>>>>>
-- pv_equiv track=rewrite | github.com/mqq-marek/ProjectEuler | ProjectEuler/core.py | moving_pairs
-- ===== SOURCE A (Python) =====
-- from typing import Iterator, Sequence, TypeVar, Callable, Iterable, Tuple, List
--
-- def moving_pairs(iterable: Iterable) -> Iterator:
--     """
--     Generate moving pair elements over iterable.
--     e.g. (1, 2), (2, 3) from iterable 1, 2, 3.
--     :param iterable:
--     :yields: moving pair on iterable
--     """
--     iterator = iter(iterable)
--
--     try:
--         previous = next(iterator)
--     except StopIteration:
--         return
--
--     for current in iterator:
--         yield previous, current
--         previous = current
-- ===== SOURCE B (Python) =====
-- def moving_pairs(iterable):
--     # Idiomatic: materialize once and zip the list with its tail.
--     xs = list(iterable)
--     return zip(xs, xs[1:])
-- ===== Notes on version B (the rewrite author's own statement) =====
-- stated objective: idiomatic
-- what changed: Replaces the explicit iter/next loop with a manually carried 'previous' variable by zipping the sequence with its own tail (zip(xs, xs[1:])).
import Mathlib
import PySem

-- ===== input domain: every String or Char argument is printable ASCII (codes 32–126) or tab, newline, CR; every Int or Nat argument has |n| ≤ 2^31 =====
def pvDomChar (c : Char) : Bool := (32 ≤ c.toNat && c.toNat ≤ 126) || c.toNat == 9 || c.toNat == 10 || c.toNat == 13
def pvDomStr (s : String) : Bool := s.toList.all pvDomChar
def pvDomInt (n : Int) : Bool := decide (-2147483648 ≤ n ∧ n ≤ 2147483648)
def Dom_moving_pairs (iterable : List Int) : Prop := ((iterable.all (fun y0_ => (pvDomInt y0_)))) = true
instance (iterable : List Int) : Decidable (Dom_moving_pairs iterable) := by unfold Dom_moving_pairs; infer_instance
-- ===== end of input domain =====

-- ===== PORT A =====
-- A: iter/next loop carrying 'previous'; transcribed as structural recursion over the list.
def movingPairsLoop (previous : Int) (rest : List Int) : List (Int × Int) :=
  match rest with
  | [] => []
  | current :: rest' => (previous, current) :: movingPairsLoop current rest'

def moving_pairs (iterable : List Int) : List (Int × Int) :=
  match iterable with
  | [] => []            -- next(iterator) raises StopIteration: return
  | previous :: rest => movingPairsLoop previous rest

-- ===== PORT B =====
-- B: zip the list with its tail (xs[1:]); 'idiomatic' objective, return-value equivalence only (A yields lazily).
def moving_pairs_alt (iterable : List Int) : List (Int × Int) :=
  List.zip iterable (PySem.List.slice iterable (some 1) none)

-- ===== PRECONDITION & SPEC =====
def Spec_moving_pairs (iterable : List Int) (out : List (Int × Int)) : Prop := out = moving_pairs_alt iterable
instance (iterable : List Int) (out : List (Int × Int)) : Decidable (Spec_moving_pairs iterable out) := by unfold Spec_moving_pairs; infer_instance

-- ===== CLAIM (what is proved, stated in full; the proofs are below) =====
def Claim_equal_moving_pairs : Prop := ∀ (iterable : List Int), Dom_moving_pairs iterable → Spec_moving_pairs iterable (moving_pairs iterable)

-- ===== LEMMAS AND PROOFS =====

-- ===== VERDICT (by name: the statement is the Claim_ definition above) =====
theorem movingPairsLoop_eq_zip (p : Int) (rest : List Int) :
    movingPairsLoop p rest = List.zip (p :: rest) rest := by
  induction rest generalizing p with
  | nil => rfl
  | cons c r ih => simp [movingPairsLoop, ih]

theorem moving_pairs_spec : Claim_equal_moving_pairs := by
  intro xs _
  unfold Spec_moving_pairs moving_pairs moving_pairs_alt
  cases xs with
  | nil => rfl
  | cons p rest => simp only [PySem.List.slice_from_one]; rw [movingPairsLoop_eq_zip]; rfl
lemma pv_A_eq (ks : List Int) :
    (PySem.List.sorted (ks.foldl (fun d o =>
        let session := PySem.Int.floordiv o 750 + 1
        if d.contains session = false then d.insert session [PySem.Int.mod (o - 1) 750]
        else d.insert session (d.getD session [] ++ [PySem.Int.mod (o - 1) 750])) PySem.Dict.empty).keys
        (fun s => s) false).map
      (fun session => (session, (ks.foldl (fun d o =>
        let session := PySem.Int.floordiv o 750 + 1
        if d.contains session = false then d.insert session [PySem.Int.mod (o - 1) 750]
        else d.insert session (d.getD session [] ++ [PySem.Int.mod (o - 1) 750])) PySem.Dict.empty).getD session [])) =
    (PySem.List.sorted (PySem.Set.ofList (ks.map (fun o => PySem.Int.floordiv o 750 + 1)))
        (fun s => s) false).map
      (fun s => (s, (ks.filter (fun o => PySem.Int.floordiv o 750 + 1 == s)).map
        (fun o => PySem.Int.mod (o - 1) 750))) := by
  have hfold : (ks.foldl (fun d o =>
      let session := PySem.Int.floordiv o 750 + 1
      if d.contains session = false then d.insert session [PySem.Int.mod (o - 1) 750]
      else d.insert session (d.getD session [] ++ [PySem.Int.mod (o - 1) 750])) PySem.Dict.empty) =
      ks.foldl (fun d o => d.modify (PySem.Int.floordiv o 750 + 1) []
        (· ++ [PySem.Int.mod (o - 1) 750])) PySem.Dict.empty := by
    apply PySem.List.foldl_congr_mem
    intro d o _
    exact pv_A_step_eq d o
  rw [hfold]
  have hkeys : (ks.foldl (fun d o => d.modify (PySem.Int.floordiv o 750 + 1) []
      (· ++ [PySem.Int.mod (o - 1) 750])) PySem.Dict.empty).keys =
      PySem.Set.ofList (ks.map (fun o => PySem.Int.floordiv o 750 + 1)) := by
    rw [PySem.Dict.keys_foldl_modify_key ks (fun o => PySem.Int.floordiv o 750 + 1) []
      (fun _ o => (· ++ [PySem.Int.mod (o - 1) 750])) PySem.Dict.empty]
    rw [PySem.Dict.keys_empty]
    rfl
  rw [hkeys]
  apply List.map_congr_left
  intro s _
  congr 1
  have hmap : ks.foldl (fun d o => d.modify (PySem.Int.floordiv o 750 + 1) []
      (· ++ [PySem.Int.mod (o - 1) 750])) PySem.Dict.empty =
      (ks.map (fun o => (PySem.Int.floordiv o 750 + 1, PySem.Int.mod (o - 1) 750))).foldl
        (fun d p => d.modify p.1 [] (· ++ [p.2])) PySem.Dict.empty := by
    rw [List.foldl_map]
  rw [hmap, PySem.Dict.getD_foldl_modify_append, PySem.Dict.getD_empty, List.nil_append,
    List.filter_map]
  rw [List.map_map]
  rfl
<<<<<
◆ TASK DETAILS ◆
Please give again the lines above between the line holding "-- ===== Notes" and the line holding "import PySem", inclusive, exactly as they are and with nothing added.

◆ ANSWER ◆
-- ===== Notes on version B (the rewrite author's own statement) =====
-- stated objective: idiomatic
-- what changed: Replaces the explicit iter/next loop with a manually carried 'previous' variable by zipping the sequence with its own tail (zip(xs, xs[1:])).
import Mathlib
import PySem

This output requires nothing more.